Uno de sus films franceses de erotismo vampírico, El ataque de las vampiras, se ha convertido por méritos propios en uno de sus títulos indiscutiblemente insignes. Una oda de inagotable descubrimiento de nuevas perspectivas analíticas que conforman la globalidad del cine fantástico y de terror, evocación de los clásicos B de los 50. Descubridor de un inusual y afilado voyerismo patológico, sus películas presentaban todo un catálogo de depravaciones sexuales, sadomasoquismo y diversos placeres irracionales que lo convirtieron en un director maldito, perseguido y marcado por el propio Vaticano, que lo tildó consecuentemente como el «director más peligroso del mundo».
Defensor del reutilizamiento y el reciclaje fílmico de su propia obra como limitación artística pero también como bufonada autoconsciente, El ataque de las vampiras es un pretendido mal ejemplo de arte insondable y reflexivo, una vuelta de tuerca libertaria y sin restricciones que dignifica la pretensión revolucionaria de sus escasos esquemas narrativos, donde predominan los lugares comunes y la esplendidez simplista.
Escoge, en este caso, los códigos vampíricos para aplicar sobre ellos todo un ejercicio de desmitificación y renovación, rechazando la utilización de numerosos elementos estéticos y atmosféricos que reafirman su condición hematófaga y desnudando su película (y a sus actrices) de imposturas y abalorios de cara a la galería, reconstruyendo desde el hueso del género sus personalísimos rasgos de estilo malsanos y enfermizos.
La mayor virtud de esta película, y del cine de Franco en su conjunto, es la intensidad creativa que infiltra su providencia, la pasión cinéfaga y el desvergonzado divertimento retro basado en unos recursos tendentes a la ironía y la humildad.
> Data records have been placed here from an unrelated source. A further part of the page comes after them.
-- pv_equiv track=rewrite | github.com/qsdrqs/dotfiles | tools/split_plugins.py | advance_past_trailing_whitespace
-- ===== SOURCE A (Python) =====
-- def advance_past_trailing_whitespace(source: str, pos: int) -> int:
--     length = len(source)
--     idx = pos
--     while idx < length and source[idx] in " \t":
--         idx += 1
--     if idx < length and source[idx] == ",":
--         idx += 1
--         while idx < length and source[idx] in " \t":
--             idx += 1
--     if idx < length and source[idx] == "\n":
--         idx += 1
--     return idx
-- ===== SOURCE B (Python) =====
-- def advance_past_trailing_whitespace(source: str, pos: int) -> int:
--     rest = source[pos:]
--     tail = rest.lstrip(" \t")
--     if tail.startswith(","):
--         tail = tail[1:].lstrip(" \t")
--     idx = pos + (len(rest) - len(tail))
--     if tail.startswith("\n"):
--         idx += 1
--     return idx
-- ===== Notes on version B (the rewrite author's own statement) =====
-- stated objective: idiomatic
-- what changed: Replaced A's three explicit character-by-character index loops with slice/lstrip/startswith string operations: B takes source[pos:], strips leading spaces/tabs, optionally consumes a comma plus more spaces/tabs, and recovers the index from the lengths.
-- outside the precondition, e.g. on advance_past_trailing_whitespace('  ', -1): A returns 2, B returns 0; on advance_past_trailing_whitespace('ab', -5): A raises IndexError, B returns -5
import Mathlib
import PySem

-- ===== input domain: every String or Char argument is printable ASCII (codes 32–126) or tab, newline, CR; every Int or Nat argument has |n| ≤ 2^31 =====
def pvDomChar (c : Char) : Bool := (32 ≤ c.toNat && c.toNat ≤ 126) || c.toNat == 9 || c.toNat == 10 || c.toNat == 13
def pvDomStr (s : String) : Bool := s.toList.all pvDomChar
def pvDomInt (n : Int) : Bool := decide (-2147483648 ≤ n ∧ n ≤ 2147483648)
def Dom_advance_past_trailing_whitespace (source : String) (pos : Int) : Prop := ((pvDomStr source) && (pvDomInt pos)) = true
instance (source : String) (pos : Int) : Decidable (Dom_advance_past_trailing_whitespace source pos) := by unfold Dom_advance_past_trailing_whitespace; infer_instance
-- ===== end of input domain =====

-- B replaces A's three explicit index-scanning loops by slice/lstrip/startswith string
-- operations (objective: idiomatic/simpler); equivalence is proved for 0 ≤ pos.

-- ===== PORT A =====
def pvSpTab (c : Char) : Bool := c == ' ' || c == '\t'

-- the two identical 'while idx < length and source[idx] in " \t": idx += 1' loops of A
def pvSkipA (source : String) (length idx : Int) : Int :=
  if h : idx < length then
    match PySem.Str.pyGet? source idx with
    | some c => if pvSpTab c then pvSkipA source length (idx + 1) else idx
    | none => idx   -- Python raises IndexError here (only reachable for idx < -len, outside Pre_)
  else idx
termination_by (length - idx).toNat
decreasing_by omega

def advance_past_trailing_whitespace (source : String) (pos : Int) : Int :=
  let length := PySem.Str.len source
  let idx := pvSkipA source length pos
  let idx := if idx < length ∧ PySem.Str.pyGet? source idx = some ',' then
               pvSkipA source length (idx + 1)
             else idx
  if idx < length ∧ PySem.Str.pyGet? source idx = some '\n' then idx + 1 else idx

-- ===== PORT B =====
-- s.lstrip(" \t") is ported as List.dropWhile pvSpTab on the code points (exact for these two chars)
def advance_past_trailing_whitespace_alt (source : String) (pos : Int) : Int :=
  let rest := PySem.List.slice source.toList (some pos) none
  let tail := rest.dropWhile pvSpTab
  let tail := if PySem.Chars.startswith tail [','] then
                (PySem.List.slice tail (some 1) none).dropWhile pvSpTab
              else tail
  let idx := pos + ((rest.length : Int) - (tail.length : Int))
  if PySem.Chars.startswith tail ['\n'] then idx + 1 else idx

-- ===== PRECONDITION & SPEC =====
-- Pre_ excludes negative pos: for pos < -len(source) A raises IndexError, and for
-- -len(source) ≤ pos < 0 A's value is an artefact of Python's negative-index wraparound,
-- which B's slice-based scan has no reason to reproduce.
def Pre_advance_past_trailing_whitespace (source : String) (pos : Int) : Prop := 0 ≤ pos
instance (source : String) (pos : Int) : Decidable (Pre_advance_past_trailing_whitespace source pos) := by unfold Pre_advance_past_trailing_whitespace; infer_instance
def pvWitness_advance_past_trailing_whitespace : String × Int := ("x ,\tz", 1)
def Spec_advance_past_trailing_whitespace (source : String) (pos : Int) (out : Int) : Prop := out = advance_past_trailing_whitespace_alt source pos
instance (source : String) (pos : Int) (out : Int) : Decidable (Spec_advance_past_trailing_whitespace source pos out) := by unfold Spec_advance_past_trailing_whitespace; infer_instance

-- ===== CLAIM (what is proved, stated in full; the proofs are below) =====
def Claim_equal_advance_past_trailing_whitespace : Prop := ∀ (source : String) (pos : Int), Dom_advance_past_trailing_whitespace source pos → Pre_advance_past_trailing_whitespace source pos → Spec_advance_past_trailing_whitespace source pos (advance_past_trailing_whitespace source pos)

-- ===== LEMMAS AND PROOFS =====
theorem pv_dropWhile_eq_drop (p : Char → Bool) (l : List Char) :
    l.dropWhile p = l.drop (l.takeWhile p).length := by
  induction l with
  | nil => rfl
  | cons x xs ih =>
      by_cases h : p x <;> simp [List.dropWhile, List.takeWhile, h, ih]

theorem pv_skip_spec (s : String) : ∀ (d k : Nat), s.toList.length - k ≤ d →
    pvSkipA s (PySem.Str.len s) (k : Int) =
      (k : Int) + (((s.toList.drop k).takeWhile pvSpTab).length : Int) := by
  intro d
  induction d with
  | zero =>
      intro k hk
      have hlen : s.toList.length ≤ k := by omega
      have hlt : ¬ ((k : Int) < PySem.Str.len s) := by
        rw [PySem.Str.len_eq]; exact_mod_cast not_lt.mpr hlen
      rw [pvSkipA]
      simp [List.drop_eq_nil_of_le hlen]
      intro hks
      exfalso
      have hs : s.toList.length = s.length := by simp
      omega
  | succ d ih =>
      intro k hk
      rw [pvSkipA]
      by_cases hlt : (k : Int) < PySem.Str.len s
      · have hkn : k < s.toList.length := by
          rw [PySem.Str.len_eq] at hlt; exact_mod_cast hlt
        have hget : PySem.Str.pyGet? s (k : Int) = some (s.toList[k]) := by
          rw [PySem.Str.pyGet?_natCast]; simp [hkn]
        have hdrop : s.toList.drop k = s.toList[k] :: s.toList.drop (k + 1) :=
          (List.drop_eq_getElem_cons hkn)
        by_cases hc : pvSpTab (s.toList[k])
        · have hih := ih (k + 1) (by omega)
          simp only [dif_pos hlt, hget, if_pos hc]
          push_cast at hih ⊢
          rw [hih, hdrop]
          simp [List.takeWhile, hc]
          omega
        · simp only [dif_pos hlt, hget, if_neg hc]
          rw [hdrop]
          simp [List.takeWhile, hc]
      · have hlen : s.toList.length ≤ k := by
          rw [PySem.Str.len_eq] at hlt
          exact_mod_cast not_lt.mp hlt
        simp [List.drop_eq_nil_of_le hlen]
        intro hks
        exfalso
        have hs : s.toList.length = s.length := by simp
        omega

theorem pv_startswith_single (l : List Char) (m : Nat) (c : Char) :
    PySem.Chars.startswith (l.drop m) [c] = true ↔ l[m]? = some c := by
  rw [PySem.Chars.startswith_iff, ← List.head?_drop]
  cases h : l.drop m with
  | nil => simp
  | cons x xs => simp [List.cons_prefix_cons, eq_comm]

theorem pv_lt_of_getElem? {l : List Char} {m : Nat} {c : Char} (h : l[m]? = some c) :
    m < l.length := by
  rcases List.getElem?_eq_some_iff.mp h with ⟨hm, _⟩
  exact hm

theorem pv_dropWhile_drop (p : Char → Bool) (l : List Char) (j : Nat) :
    (l.drop j).dropWhile p = l.drop (j + ((l.drop j).takeWhile p).length) := by
  rw [pv_dropWhile_eq_drop, List.drop_drop]

theorem pv_takeWhile_le (p : Char → Bool) (l : List Char) :
    (l.takeWhile p).length ≤ l.length := by
  induction l with
  | nil => simp
  | cons x xs ih => by_cases h : p x <;> simp [List.takeWhile, h] <;> omega

theorem pv_main (s : String) (k : Nat) :
    advance_past_trailing_whitespace s (k : Int) = advance_past_trailing_whitespace_alt s (k : Int) := by
  have hsl : s.toList.length = s.length := by simp
  set l := s.toList with hl
  set n := l.length with hn
  set t1 := ((l.drop k).takeWhile pvSpTab).length with ht1
  set m1 := k + t1 with hm1
  have hskip1 : pvSkipA s (PySem.Str.len s) (k : Int) = (m1 : Int) := by
    rw [pv_skip_spec s n k (Nat.sub_le _ _)]; push_cast [hm1]; ring
  have htail1 : (l.drop k).dropWhile pvSpTab = l.drop m1 := pv_dropWhile_drop pvSpTab l k
  have hlen1 : t1 ≤ n - k := by
    calc t1 ≤ (l.drop k).length := pv_takeWhile_le _ _
    _ = n - k := by rw [List.length_drop]
  have ht1z : n ≤ k → t1 = 0 := by
    intro h
    rw [ht1, List.drop_eq_nil_of_le h]
    rfl
  have hm1n : m1 ≤ n ∨ (n ≤ k ∧ m1 = k) := by
    by_cases h : k ≤ n
    · left; omega
    · right; constructor
      · omega
      · have := ht1z (by omega); omega
  have hlenS : PySem.Str.len s = (n : Int) := by rw [PySem.Str.len_eq, hn, hl]
  -- unfold both ports
  rw [advance_past_trailing_whitespace, advance_past_trailing_whitespace_alt]
  rw [hlenS] at hskip1
  simp only [hskip1, hlenS, PySem.Str.pyGet?_natCast, ← hl,
    PySem.List.slice_from_natCast, PySem.List.slice_from_one, List.tail_drop, ← hn, htail1]
  by_cases hc : l[m1]? = some ','
  · -- comma branch taken on both sides
    have hm1lt : m1 < n := pv_lt_of_getElem? hc
    have hA : ((m1 : Int) < (n : Int) ∧ l[m1]? = some ',') := ⟨by exact_mod_cast hm1lt, hc⟩
    have hB : PySem.Chars.startswith (l.drop m1) [','] = true :=
      (pv_startswith_single l m1 ',').mpr hc
    set t2 := ((l.drop (m1 + 1)).takeWhile pvSpTab).length with ht2
    set m2 := m1 + 1 + t2 with hm2
    have hskip2 : pvSkipA s ((n : Nat) : Int) ((m1 : Int) + 1) = (m2 : Int) := by
      have hsp := pv_skip_spec s n (m1 + 1) (Nat.sub_le _ _)
      rw [hlenS] at hsp
      push_cast at hsp ⊢
      rw [hsp, hm2, ← ht2]
      push_cast; ring
    have htail2 : (l.drop (m1 + 1)).dropWhile pvSpTab = l.drop m2 := by
      rw [pv_dropWhile_drop, ← ht2, hm2]
    have hlen2 : t2 ≤ n - (m1 + 1) := by
      calc t2 ≤ (l.drop (m1 + 1)).length := pv_takeWhile_le _ _
      _ = n - (m1 + 1) := by rw [List.length_drop]
    simp only [if_pos hA, if_pos hB, hskip2, htail2,
      List.length_drop, ← hn, PySem.Str.pyGet?_natCast, ← hl]
    have hidx : (k : Int) + (((n - k : Nat) : Int) - ((n - m2 : Nat) : Int)) = (m2 : Int) := by
      omega
    rw [hidx]
    by_cases hnl : l[m2]? = some '\n'
    · have : ((m2 : Int) < (n : Int) ∧ l[m2]? = some '\n') :=
        ⟨by exact_mod_cast pv_lt_of_getElem? hnl, hnl⟩
      rw [if_pos this, if_pos ((pv_startswith_single l m2 '\n').mpr hnl)]
    · have hA2 : ¬ ((m2 : Int) < (n : Int) ∧ l[m2]? = some '\n') := fun h => hnl h.2
      have hB2 : ¬ PySem.Chars.startswith (l.drop m2) ['\n'] = true := fun h =>
        hnl ((pv_startswith_single l m2 '\n').mp h)
      rw [if_neg hA2, if_neg hB2]
  · -- no comma
    have hA : ¬ ((m1 : Int) < (n : Int) ∧ l[m1]? = some ',') := fun h => hc h.2
    have hB : ¬ PySem.Chars.startswith (l.drop m1) [','] = true := fun h =>
      hc ((pv_startswith_single l m1 ',').mp h)
    simp only [if_neg hA, if_neg hB, List.length_drop, ← hn,
      PySem.Str.pyGet?_natCast, ← hl]
    have hidx : (k : Int) + (((n - k : Nat) : Int) - ((n - m1 : Nat) : Int)) = (m1 : Int) := by
      omega
    rw [hidx]
    by_cases hnl : l[m1]? = some '\n'
    · have : ((m1 : Int) < (n : Int) ∧ l[m1]? = some '\n') :=
        ⟨by exact_mod_cast pv_lt_of_getElem? hnl, hnl⟩
      rw [if_pos this, if_pos ((pv_startswith_single l m1 '\n').mpr hnl)]
    · have hA2 : ¬ ((m1 : Int) < (n : Int) ∧ l[m1]? = some '\n') := fun h => hnl h.2
      have hB2 : ¬ PySem.Chars.startswith (l.drop m1) ['\n'] = true := fun h =>
        hnl ((pv_startswith_single l m1 '\n').mp h)
      rw [if_neg hA2, if_neg hB2]

-- ===== VERDICT (by name: the statement is the Claim_ definition above) =====
theorem advance_past_trailing_whitespace_spec : Claim_equal_advance_past_trailing_whitespace := by
  intro source pos _ hpre
  unfold Spec_advance_past_trailing_whitespace
  have hk : pos = ((pos.toNat : Nat) : Int) := (Int.toNat_of_nonneg hpre).symm
  rw [hk]
  exact pv_main source pos.toNat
Cinta en la que un guión exiguo e irrisorio era camuflado por su particular carrusel de jóvenes desnudas, desparpajo e irreverencia artística de lodazal.
Un cine, en definitiva, dinámico y pretendidamente rebelde, instigador del desorden más absoluto, generador de una dualidad de extrañeza y discontinuidad que dan como consecuencia enloquecidas paradojas visuales como cine ‹trash› pero amparadas en los objetivos fundamentales de cada género, el cual descontextualizaba dentro de los submundos eróticos, terroríficos y sangrientos que marcaban las pautas de su febril imaginación.
Resulta, como es evidente, caprichoso y arbitrario seleccionar como especial o más relevante dentro de su filmografía una sola de entre todas sus películas (es difícil contabilizar con exactitud, aunque se tiene seguridad de que supera las 200), pero sin duda El ataque de las vampiras se revela, junto con Vampyros Lesbos, como una de las grandes aportaciones personales de Jess Franco al cine vampírico de serie Z.